-- pv_equiv track=rewrite | github.com/happa64/AtCoder_Beginner_Contest | Unrated/Typical90/Typical90_067.py | trans_nine
-- ===== SOURCE A (Python) =====
-- def trans_nine(x):
--     res = ""
--     while x:
--         x, r = divmod(x, 9)
--         if r == 8:
--             r = 5
--         res += str(r)
--     return int(res[::-1])
-- ===== SOURCE B (Python) =====
-- def trans_nine(x):
--     p = 1
--     while p * 9 <= x:
--         p *= 9
--     s = ""
--     while p:
--         d = x // p
--         x -= d * p
--         s += str(5 if d == 8 else d)
--         p //= 9
--     return int(s)
-- ===== Notes on version B (the rewrite author's own statement) =====
-- stated objective: alternative
-- what changed: Replaces the bottom-up divmod loop that collects digits least-significant-first and reverses the string by top-down long division: find the largest power of 9 not exceeding x, then repeatedly divide by descending powers to emit digits most-significant-first with no reversal.
-- outside the precondition, e.g. on trans_nine(0): A raises ValueError, B returns 0
import Mathlib
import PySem

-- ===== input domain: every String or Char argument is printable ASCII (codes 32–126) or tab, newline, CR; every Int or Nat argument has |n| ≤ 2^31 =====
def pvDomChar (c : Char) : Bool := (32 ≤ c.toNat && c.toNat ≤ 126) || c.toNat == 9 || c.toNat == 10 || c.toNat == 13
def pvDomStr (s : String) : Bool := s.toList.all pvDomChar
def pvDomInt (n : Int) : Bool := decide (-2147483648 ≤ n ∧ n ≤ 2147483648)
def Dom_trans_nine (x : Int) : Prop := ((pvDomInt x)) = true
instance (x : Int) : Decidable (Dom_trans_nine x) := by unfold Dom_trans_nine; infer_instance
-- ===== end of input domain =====

-- B replaces A's bottom-up divmod loop (collect digits LSB-first, reverse, int()) by
-- top-down long division from the largest power of 9, emitting digits MSB-first.


-- ===== PORT A =====
-- A's while-loop; fuel only makes it total (64 ≫ the ≤ 11 base-9 digits of any x in Dom with x ≥ 1)
def transNineLoop (fuel : Nat) (x : Int) (res : List Char) : List Char :=
  match fuel with
  | 0 => res
  | fuel + 1 =>
    if x ≠ 0 then
      -- x, r = divmod(x, 9)
      let q := PySem.Int.floordiv x 9
      let r := PySem.Int.mod x 9
      let r' := if r = 8 then 5 else r
      transNineLoop fuel q (res ++ PySem.Int.toChars r')
    else res

-- int(res[::-1]); int('') raises ValueError, excluded by Pre_ (getD 0 is never reached on Pre_)
def trans_nine (x : Int) : Int :=
  (PySem.Int.ofChars? (transNineLoop 64 x []).reverse).getD 0

-- ===== PORT B =====
-- first loop of Source B: p = 1; while p * 9 <= x: p *= 9   (fuel only makes it total)
def transNineFindPow (fuel : Nat) (x p : Int) : Int :=
  match fuel with
  | 0 => p
  | fuel + 1 => if p * 9 ≤ x then transNineFindPow fuel x (p * 9) else p

-- second loop of Source B: while p: d = x//p; x -= d*p; s += str(5 if d==8 else d); p //= 9
def transNineLongDiv (fuel : Nat) (x p : Int) (s : List Char) : List Char :=
  match fuel with
  | 0 => s
  | fuel + 1 =>
    if p ≠ 0 then
      let d := PySem.Int.floordiv x p
      transNineLongDiv fuel (x - d * p) (PySem.Int.floordiv p 9)
        (s ++ PySem.Int.toChars (if d = 8 then 5 else d))
    else s

def trans_nine_alt (x : Int) : Int :=
  (PySem.Int.ofChars? (transNineLongDiv 64 x (transNineFindPow 64 x 1) [])).getD 0

-- ===== PRECONDITION & SPEC =====
-- A raises ValueError at x = 0 (int('') on the empty digit string) and loops forever for x < 0; Pre_ keeps x ≥ 1.
def Pre_trans_nine (x : Int) : Prop := 1 ≤ x
instance (x : Int) : Decidable (Pre_trans_nine x) := by unfold Pre_trans_nine; infer_instance
def pvWitness_trans_nine : Int := 8

def Spec_trans_nine (x : Int) (out : Int) : Prop := out = trans_nine_alt x
instance (x : Int) (out : Int) : Decidable (Spec_trans_nine x out) := by unfold Spec_trans_nine; infer_instance

-- ===== CLAIM (what is proved, stated in full; the proofs are below) =====
def Claim_equal_trans_nine : Prop := ∀ (x : Int), Dom_trans_nine x → Pre_trans_nine x → Spec_trans_nine x (trans_nine x)

-- ===== LEMMAS AND PROOFS =====

-- the remapped digit character str(5 if m == 8 else m), over Nat
def pvDChar (m : Nat) : List Char := PySem.Int.toChars (if m = 8 then 5 else (m : Int))

-- base-9 remapped digit string of n, most-significant digit first (reference object)
def pvDigs : Nat → List Char
  | 0 => []
  | n + 1 => pvDigs ((n + 1) / 9) ++ pvDChar ((n + 1) % 9)
decreasing_by exact Nat.div_lt_self (Nat.succ_pos n) (by omega)

lemma floordiv_cast9 (n : Nat) : PySem.Int.floordiv (n : Int) 9 = ((n / 9 : Nat) : Int) := by
  exact_mod_cast PySem.Int.floordiv_natCast n 9

lemma mod_cast9 (n : Nat) : PySem.Int.mod (n : Int) 9 = ((n % 9 : Nat) : Int) := by
  exact_mod_cast PySem.Int.mod_natCast n 9

-- exactly k+1 digits of n (n < 9^(k+1)), MSB first, including leading zeros
def pvPadDigs : Nat → Nat → List Char
  | 0, n => pvDChar n
  | k + 1, n => pvDChar (n / 9 ^ (k + 1)) ++ pvPadDigs k (n % 9 ^ (k + 1))

lemma pvDigs_ne_zero (n : Nat) (h : n ≠ 0) :
    pvDigs n = pvDigs (n / 9) ++ pvDChar (n % 9) := by
  cases n with
  | zero => exact absurd rfl h
  | succ m => rw [pvDigs]

lemma pvDChar_reverse (m : Nat) (h : m < 9) : (pvDChar m).reverse = pvDChar m := by
  interval_cases m <;> decide

lemma dchar_cast (m : Nat) :
    PySem.Int.toChars (if (m : Int) = 8 then 5 else (m : Int)) = pvDChar m := by
  unfold pvDChar
  congr 1
  split_ifs with h1 h2 h2 <;> first | rfl | omega

-- A's loop appends (pvDigs n).reverse to res
lemma transNineLoop_eq (fuel : Nat) :
    ∀ (n : Nat), n < 9 ^ fuel → ∀ (res : List Char),
      transNineLoop fuel (n : Int) res = res ++ (pvDigs n).reverse := by
  induction fuel with
  | zero =>
    intro n hn res
    interval_cases n
    simp [transNineLoop, pvDigs]
  | succ fuel ih =>
    intro n hn res
    by_cases h0 : n = 0
    · subst h0; simp [transNineLoop, pvDigs]
    · have hcast : ((n : Int) ≠ 0) := by exact_mod_cast h0
      have hdiv : n / 9 < 9 ^ fuel := by
        rw [Nat.div_lt_iff_lt_mul (by omega)]
        calc n < 9 ^ (fuel + 1) := hn
          _ = 9 ^ fuel * 9 := by ring
      rw [transNineLoop]
      simp only [hcast, ne_eq, not_false_eq_true, if_pos]
      rw [floordiv_cast9, mod_cast9, ih (n / 9) hdiv,
        dchar_cast, pvDigs_ne_zero n h0]
      simp [List.append_assoc, pvDChar_reverse (n % 9) (Nat.mod_lt n (by omega))]

-- pvPadDigs also peels the LEAST significant digit
lemma pvPadDigs_lsb : ∀ (k r : Nat),
    pvPadDigs (k + 1) r = pvPadDigs k (r / 9) ++ pvDChar (r % 9) := by
  intro k
  induction k with
  | zero => intro r; rfl
  | succ k ih =>
    intro r
    show pvDChar (r / 9 ^ (k + 2)) ++ pvPadDigs (k + 1) (r % 9 ^ (k + 2)) = _
    rw [ih (r % 9 ^ (k + 2))]
    have h1 : r % 9 ^ (k + 2) / 9 = r / 9 % 9 ^ (k + 1) := by
      rw [pow_succ' 9 (k+1), Nat.mod_mul_right_div_self]
    have h2 : r % 9 ^ (k + 2) % 9 = r % 9 := by
      exact Nat.mod_mod_of_dvd r (dvd_pow_self 9 (by omega))
    have h3 : r / 9 ^ (k + 2) = r / 9 / 9 ^ (k + 1) := by
      rw [Nat.div_div_eq_div_mul, ← pow_succ' 9 (k+1)]
    rw [h1, h2, h3]
    simp [pvPadDigs, List.append_assoc]

-- decompose pvDigs at the most significant digit
lemma pvDigs_decomp : ∀ (k d r : Nat), 1 ≤ d → d < 9 → r < 9 ^ (k + 1) →
    pvDigs (d * 9 ^ (k + 1) + r) = pvDChar d ++ pvPadDigs k r := by
  intro k
  induction k with
  | zero =>
    intro d r h1 h9 hr
    have hn : d * 9 ^ 1 + r ≠ 0 := by positivity
    rw [pvDigs_ne_zero _ hn]
    have hdiv : (d * 9 ^ 1 + r) / 9 = d := by omega
    have hmod : (d * 9 ^ 1 + r) % 9 = r := by omega
    rw [hdiv, hmod, pvDigs_ne_zero d (by omega)]
    have : d / 9 = 0 := by omega
    rw [this, Nat.mod_eq_of_lt h9]
    simp [pvDigs, pvPadDigs]
  | succ k ih =>
    intro d r h1 h9 hr
    have hn : d * 9 ^ (k + 2) + r ≠ 0 := by positivity
    rw [pvDigs_ne_zero _ hn]
    have hdiv : (d * 9 ^ (k + 2) + r) / 9 = d * 9 ^ (k + 1) + r / 9 := by
      rw [pow_succ 9 (k+1)]
      rw [show d * (9 ^ (k + 1) * 9) + r = (d * 9 ^ (k + 1)) * 9 + r by ring]
      omega
    have hmod : (d * 9 ^ (k + 2) + r) % 9 = r % 9 := by
      have : 9 ∣ d * 9 ^ (k + 2) := Dvd.dvd.mul_left (dvd_pow_self 9 (by omega)) d
      omega
    have hr9 : r / 9 < 9 ^ (k + 1) := by
      rw [Nat.div_lt_iff_lt_mul (by omega)]
      calc r < 9 ^ (k + 2) := hr
        _ = 9 ^ (k + 1) * 9 := by ring
    rw [hdiv, hmod, ih d (r / 9) h1 h9 hr9, pvPadDigs_lsb]
    simp [List.append_assoc]

-- for 9^k ≤ n < 9^(k+1), the padded k+1-digit string is exactly pvDigs n
lemma pvPadDigs_eq_pvDigs (k n : Nat) (hlo : 9 ^ k ≤ n) (hhi : n < 9 ^ (k + 1)) :
    pvPadDigs k n = pvDigs n := by
  cases k with
  | zero =>
    have h1 : 1 ≤ n := hlo
    have hn9 : n < 9 := by simpa using hhi
    rw [pvDigs_ne_zero n (by omega)]
    have : n / 9 = 0 := Nat.div_eq_of_lt hn9
    rw [this, Nat.mod_eq_of_lt hn9]
    simp [pvDigs, pvPadDigs]
  | succ k =>
    have h9 : (0:Nat) < 9 ^ (k + 1) := by positivity
    have hd1 : 1 ≤ n / 9 ^ (k + 1) := (Nat.one_le_div_iff h9).mpr hlo
    have hd9 : n / 9 ^ (k + 1) < 9 := by
      rw [Nat.div_lt_iff_lt_mul h9]
      calc n < 9 ^ (k + 2) := hhi
        _ = 9 * 9 ^ (k + 1) := by ring
    have hrec : n = n / 9 ^ (k + 1) * 9 ^ (k + 1) + n % 9 ^ (k + 1) :=
      (Nat.div_add_mod' n (9 ^ (k + 1))).symm
    conv_rhs => rw [hrec]
    rw [pvDigs_decomp k (n / 9 ^ (k + 1)) (n % 9 ^ (k + 1)) hd1 hd9
      (Nat.mod_lt n h9)]
    simp [pvPadDigs]

-- B's first loop finds the largest power of 9 not exceeding x
lemma transNineFindPow_eq (fuel : Nat) :
    ∀ (j : Nat) (n : Nat), 9 ^ j ≤ n → n < 9 ^ (j + fuel) →
      ∃ k, transNineFindPow fuel (n : Int) ((9 ^ j : Nat) : Int) = ((9 ^ k : Nat) : Int)
        ∧ 9 ^ k ≤ n ∧ n < 9 ^ (k + 1) := by
  induction fuel with
  | zero =>
    intro j n hlo hhi
    simp only [Nat.add_zero] at hhi
    omega
  | succ fuel ih =>
    intro j n hlo hhi
    rw [transNineFindPow]
    have hmul : ((9 ^ j : Nat) : Int) * 9 = ((9 ^ (j + 1) : Nat) : Int) := by
      push_cast [pow_succ]; ring
    have hcond : (((9 ^ j : Nat) : Int) * 9 ≤ (n : Int)) ↔ 9 ^ (j + 1) ≤ n := by
      rw [hmul]; exact_mod_cast Iff.rfl
    by_cases hc : 9 ^ (j + 1) ≤ n
    · rw [if_pos (hcond.mpr hc), hmul]
      exact ih (j + 1) n hc (by rw [show j + 1 + fuel = j + (fuel + 1) by ring]; exact hhi)
    · rw [if_neg (fun h => hc (hcond.mp h))]
      exact ⟨j, rfl, hlo, by omega⟩

lemma transNineLongDiv_zero (fuel : Nat) (x : Int) (s : List Char) :
    transNineLongDiv fuel x 0 s = s := by
  cases fuel <;> simp [transNineLongDiv]

-- B's second loop appends the padded digit string
set_option maxRecDepth 4096 in
lemma transNineLongDiv_eq : ∀ (k fuel : Nat), k + 1 ≤ fuel → ∀ (n : Nat) (s : List Char),
    n < 9 ^ (k + 1) →
      transNineLongDiv fuel (n : Int) ((9 ^ k : Nat) : Int) s = s ++ pvPadDigs k n := by
  intro k
  induction k with
  | zero =>
    intro fuel hf n s hn
    match fuel, hf with
    | fuel + 1, _ =>
      have hp : ((9 ^ 0 : Nat) : Int) ≠ 0 := by norm_num
      have h1 : ((9 ^ 0 : Nat) : Int) = 1 := by norm_num
      rw [transNineLongDiv]
      simp only [ne_eq, h1]
      have hd : PySem.Int.floordiv (n : Int) 1 = (n : Int) := by
        have := PySem.Int.floordiv_natCast n 1
        simpa using this
      have hp9 : PySem.Int.floordiv 1 9 = 0 := by decide
      rw [hd, hp9]
      have hx : (n : Int) - (n : Int) * 1 = ((0 : Nat) : Int) := by push_cast; ring
      rw [hx, transNineLongDiv_zero]
      rw [dchar_cast n]
      rfl
  | succ k ih =>
    intro fuel hf n s hn
    match fuel, hf with
    | fuel + 1, hf =>
      have hp : ((9 ^ (k + 1) : Nat) : Int) ≠ 0 := by positivity
      rw [transNineLongDiv]
      simp only [ne_eq, hp, not_false_eq_true, if_pos]
      have hd : PySem.Int.floordiv (n : Int) ((9 ^ (k + 1) : Nat) : Int)
          = ((n / 9 ^ (k + 1) : Nat) : Int) := PySem.Int.floordiv_natCast n (9 ^ (k + 1))
      have hp9 : PySem.Int.floordiv ((9 ^ (k + 1) : Nat) : Int) 9
          = ((9 ^ k : Nat) : Int) := by
        rw [floordiv_cast9, show (9 ^ (k + 1) / 9 : Nat) = 9 ^ k by
          rw [pow_succ]; exact Nat.mul_div_cancel _ (by omega)]
      have hx : (n : Int) - ((n / 9 ^ (k + 1) : Nat) : Int) * ((9 ^ (k + 1) : Nat) : Int)
          = ((n % 9 ^ (k + 1) : Nat) : Int) := by
        have hdm : (9 ^ (k + 1) : Nat) * (n / 9 ^ (k + 1)) + n % 9 ^ (k + 1) = n :=
          Nat.div_add_mod n (9 ^ (k + 1))
        have h2 : ((9 ^ (k + 1) : Nat) : Int) * ((n / 9 ^ (k + 1) : Nat) : Int)
            + ((n % 9 ^ (k + 1) : Nat) : Int) = (n : Int) := by exact_mod_cast hdm
        push_cast at h2 ⊢
        linarith
      rw [hd, hp9, hx, dchar_cast, ih fuel (by omega) (n % 9 ^ (k + 1)) _
        (Nat.mod_lt n (by positivity))]
      simp [pvPadDigs, List.append_assoc]

theorem trans_nine_spec : Claim_equal_trans_nine := by
  intro x hdom hpre
  unfold Spec_trans_nine trans_nine trans_nine_alt
  have hx1 : 1 ≤ x := hpre
  have hx2 : x ≤ 2147483648 := by
    unfold Dom_trans_nine pvDomInt at hdom
    exact (of_decide_eq_true hdom).2
  obtain ⟨n, rfl⟩ : ∃ n : Nat, x = (n : Int) := ⟨x.toNat, by omega⟩
  have hn1 : 1 ≤ n := by exact_mod_cast hx1
  have hnB : n < 9 ^ 64 := by
    have : n ≤ 2147483648 := by exact_mod_cast hx2
    calc n ≤ 2147483648 := this
      _ < 9 ^ 64 := by norm_num
  have h1 : ((1 : Int)) = ((9 ^ 0 : Nat) : Int) := by norm_num
  rw [h1]
  obtain ⟨k, hfp, hlo, hhi⟩ := transNineFindPow_eq 64 0 n (by simpa using hn1) (by simpa using hnB)
  have hk64 : k + 1 ≤ 64 := by
    by_contra hcon
    have : 9 ^ 64 ≤ 9 ^ k := Nat.pow_le_pow_right (by omega) (by omega)
    omega
  rw [hfp, transNineLongDiv_eq k 64 hk64 n [] hhi,
    transNineLoop_eq 64 n hnB [], pvPadDigs_eq_pvDigs k n hlo hhi]
  simp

YOUR OBJECTIVE: Within the listing above, copy each line that has the string "hmul".

RESPONSE TO THE TASK:
    have hmul : ((9 ^ j : Nat) : Int) * 9 = ((9 ^ (j + 1) : Nat) : Int) := by
      rw [hmul]; exact_mod_cast Iff.rfl
    · rw [if_pos (hcond.mpr hc), hmul]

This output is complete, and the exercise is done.